### Source information
-- pv_equiv track=rewrite | github.com/yanqiue/apps | archive/appv2.py | row_contains_all
-- ===== SOURCE A (Python) =====
-- from typing import List, Tuple, Dict, Any, Optional
--
-- def normalize_cell(s: Optional[str]) -> str:
--     if s is None:
--         return ""
--     return str(s).strip()
--
-- def row_contains_all(row: List[str], required: List[str], case_insensitive=True, substring=False) -> bool:
--     cells = [normalize_cell(c) for c in row]
--     if case_insensitive:
--         cells_lookup = [c.lower() for c in cells]
--         req = [r.lower() for r in required]
--     else:
--         cells_lookup = cells
--         req = required
--
--     for token in req:
--         if substring:
--             if not any(token in c for c in cells_lookup):
--                 return False
--         else:
--             if token not in cells_lookup:
--                 return False
--     return True
-- ===== SOURCE B (Python) =====
-- def row_contains_all(row, required, case_insensitive=True, substring=False):
--     def norm(s):
--         return "" if s is None else str(s).strip()
--     cells = [norm(c) for c in row]
--     if case_insensitive:
--         cells = [c.lower() for c in cells]
--         remaining = {r.lower() for r in required}
--     else:
--         remaining = set(required)
--     for c in cells:
--         if not remaining:
--             break
--         if substring:
--             remaining = {t for t in remaining if t not in c}
--         else:
--             remaining.discard(c)
--     return not remaining
-- ===== Notes on version B (the rewrite author's own statement) =====
-- stated objective: alternative
-- what changed: Inverts the loop nesting: instead of scanning all cells once per required token, B makes a single pass over the cells with a shrinking set of outstanding tokens (discard on exact match, filter on substring match) and returns whether the set is empty, breaking early once it is.
import Mathlib
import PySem

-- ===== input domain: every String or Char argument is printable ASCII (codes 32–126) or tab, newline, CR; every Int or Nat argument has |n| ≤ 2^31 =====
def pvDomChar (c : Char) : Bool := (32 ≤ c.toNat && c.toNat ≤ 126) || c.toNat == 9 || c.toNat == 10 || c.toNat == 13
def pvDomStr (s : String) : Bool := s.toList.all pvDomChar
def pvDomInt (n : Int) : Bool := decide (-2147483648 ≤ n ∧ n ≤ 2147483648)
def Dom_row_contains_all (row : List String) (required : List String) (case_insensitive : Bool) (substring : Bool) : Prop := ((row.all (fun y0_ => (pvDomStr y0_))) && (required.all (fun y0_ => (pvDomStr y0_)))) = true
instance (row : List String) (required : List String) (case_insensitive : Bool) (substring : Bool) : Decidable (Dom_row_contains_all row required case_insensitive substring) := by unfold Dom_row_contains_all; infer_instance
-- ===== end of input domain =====

-- B makes a single pass over the cells with a shrinking set of outstanding tokens, instead of
-- A's scan of all cells once per token (objective: alternative decomposition).

-- ===== PORT A =====
-- the 'for token in req' loop of A, with its two early 'return False' branches
def rcaLoopA (req : List String) (cells : List String) (substring : Bool) : Bool :=
  match req with
  | [] => true
  | token :: ts =>
    if substring then
      if !(cells.any (fun c => PySem.Str.isIn token c)) then false
      else rcaLoopA ts cells substring
    else
      if !(cells.contains token) then false
      else rcaLoopA ts cells substring

def row_contains_all (row : List String) (required : List String) (case_insensitive : Bool) (substring : Bool) : Bool :=
  let cells := row.map (fun c => PySem.Str.strip c)
  let cellsLookup := if case_insensitive then cells.map PySem.Str.lower else cells
  let req := if case_insensitive then required.map PySem.Str.lower else required
  rcaLoopA req cellsLookup substring

-- ===== PORT B =====
-- B's 'for c in cells' loop over the shrinking set of outstanding tokens, with the early break
def rcaLoopB (cells : List String) (remaining : PySem.Set String) (substring : Bool) : PySem.Set String :=
  match cells with
  | [] => remaining
  | c :: cs =>
    if remaining = [] then remaining
    else
      rcaLoopB cs
        (if substring then remaining.filter (fun t => !(PySem.Str.isIn t c))
         else PySem.Set.discard remaining c) substring

def row_contains_all_alt (row : List String) (required : List String) (case_insensitive : Bool) (substring : Bool) : Bool :=
  let cells0 := row.map (fun c => PySem.Str.strip c)
  let cells := if case_insensitive then cells0.map PySem.Str.lower else cells0
  let remaining := if case_insensitive then PySem.Set.ofList (required.map PySem.Str.lower)
                   else PySem.Set.ofList required
  rcaLoopB cells remaining substring = []

-- ===== PRECONDITION & SPEC =====
def Spec_row_contains_all (row : List String) (required : List String) (case_insensitive : Bool) (substring : Bool) (out : Bool) : Prop := out = row_contains_all_alt row required case_insensitive substring
instance (row : List String) (required : List String) (case_insensitive : Bool) (substring : Bool) (out : Bool) : Decidable (Spec_row_contains_all row required case_insensitive substring out) := by unfold Spec_row_contains_all; infer_instance

-- ===== CLAIM (what is proved, stated in full; the proofs are below) =====
def Claim_equal_row_contains_all : Prop := ∀ (row : List String) (required : List String) (case_insensitive : Bool) (substring : Bool), Dom_row_contains_all row required case_insensitive substring → Spec_row_contains_all row required case_insensitive substring (row_contains_all row required case_insensitive substring)

-- ===== LEMMAS AND PROOFS =====

-- 'token is found among cells' in the relevant mode
def rcaFound (cells : List String) (substring : Bool) (t : String) : Bool :=
  if substring then cells.any (fun c => PySem.Str.isIn t c) else cells.contains t

theorem rcaLoopA_eq_all (req cells : List String) (sub : Bool) :
    rcaLoopA req cells sub = req.all (rcaFound cells sub) := by
  induction req with
  | nil => rfl
  | cons t ts ih =>
    cases sub
    · cases h : cells.contains t <;> simp [rcaLoopA, rcaFound, h, ih]
    · rw [rcaLoopA, if_pos rfl]
      cases h : cells.any (fun c => PySem.Str.isIn t c)
      · simp at h
        simp [rcaFound]
        intro x hx hix
        exact absurd hix (by simp [h x hx])
      · simp at h
        simp [rcaFound, ih, h]

theorem rcaLoopB_empty_iff (cells : List String) (rem : PySem.Set String) (sub : Bool) :
    rcaLoopB cells rem sub = [] ↔ ∀ t ∈ rem, rcaFound cells sub t = true := by
  induction cells generalizing rem with
  | nil =>
    rw [rcaLoopB]
    constructor
    · rintro rfl; simp
    · intro h
      cases rem with
      | nil => rfl
      | cons t ts =>
        have := h t (by simp)
        cases sub <;> simp [rcaFound] at this
  | cons c cs ih =>
    by_cases hrem : rem = ([] : List String)
    · subst hrem; simp [rcaLoopB]
    · rw [rcaLoopB, if_neg hrem, ih]
      cases sub
      · rw [if_neg (by simp)]
        constructor
        · intro h t ht
          by_cases hc : t = c
          · simp [rcaFound, hc]
          · have ht' : t ∈ PySem.Set.discard rem c := by
              rw [PySem.Set.mem_discard]; exact ⟨ht, hc⟩
            have := h t ht'
            simp [rcaFound] at this ⊢
            tauto
        · intro h t ht
          rw [PySem.Set.mem_discard] at ht
          have := h t ht.1
          simp [rcaFound] at this ⊢
          rcases this with h' | h'
          · exact absurd h' ht.2
          · exact h'
      · rw [if_pos rfl]
        constructor
        · intro h t ht
          by_cases hc : PySem.Chars.isIn t.toList c.toList = true
          · simp [rcaFound, hc]
          · have ht' : t ∈ List.filter (fun t => !PySem.Str.isIn t c) rem := by
              simp [List.mem_filter, ht]
              simpa using hc
            have := h t ht'
            simp [rcaFound] at this ⊢
            exact Or.inr this
        · intro h t ht
          rw [List.mem_filter] at ht
          have := h t ht.1
          have hni : PySem.Chars.isIn t.toList c.toList = false := by
            have h2 := ht.2; simpa using h2
          simp [rcaFound] at this ⊢
          rcases this with h' | h'
          · rw [hni] at h'; exact absurd h' (by simp)
          · exact h'

-- ===== VERDICT (by name: the statement is the Claim_ definition above) =====
theorem row_contains_all_spec : Claim_equal_row_contains_all := by
  intro row required ci sub _
  unfold Spec_row_contains_all row_contains_all row_contains_all_alt
  cases ci <;>
  · simp only [Bool.false_eq_true, if_true, if_false]
    rw [rcaLoopA_eq_all, Bool.eq_iff_iff, decide_eq_true_iff, rcaLoopB_empty_iff,
      List.all_eq_true]
    constructor
    · intro h t ht; exact h t ((PySem.Set.mem_ofList _ _).mp ht)
    · intro h t ht; exact h t ((PySem.Set.mem_ofList _ _).mpr ht)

### What to work on
Copy verbatim, from the listing above, each line from the one containing "induction cells generalizing rem with" down to the one containing "rw [List.mem_filter] at ht", inclusive.

### Exercise result
  induction cells generalizing rem with
  | nil =>
    rw [rcaLoopB]
    constructor
    · rintro rfl; simp
    · intro h
      cases rem with
      | nil => rfl
      | cons t ts =>
        have := h t (by simp)
        cases sub <;> simp [rcaFound] at this
  | cons c cs ih =>
    by_cases hrem : rem = ([] : List String)
    · subst hrem; simp [rcaLoopB]
    · rw [rcaLoopB, if_neg hrem, ih]
      cases sub
      · rw [if_neg (by simp)]
        constructor
        · intro h t ht
          by_cases hc : t = c
          · simp [rcaFound, hc]
          · have ht' : t ∈ PySem.Set.discard rem c := by
              rw [PySem.Set.mem_discard]; exact ⟨ht, hc⟩
            have := h t ht'
            simp [rcaFound] at this ⊢
            tauto
        · intro h t ht
          rw [PySem.Set.mem_discard] at ht
          have := h t ht.1
          simp [rcaFound] at this ⊢
          rcases this with h' | h'
          · exact absurd h' ht.2
          · exact h'
      · rw [if_pos rfl]
        constructor
        · intro h t ht
          by_cases hc : PySem.Chars.isIn t.toList c.toList = true
          · simp [rcaFound, hc]
          · have ht' : t ∈ List.filter (fun t => !PySem.Str.isIn t c) rem := by
              simp [List.mem_filter, ht]
              simpa using hc
            have := h t ht'
            simp [rcaFound] at this ⊢
            exact Or.inr this
        · intro h t ht
          rw [List.mem_filter] at ht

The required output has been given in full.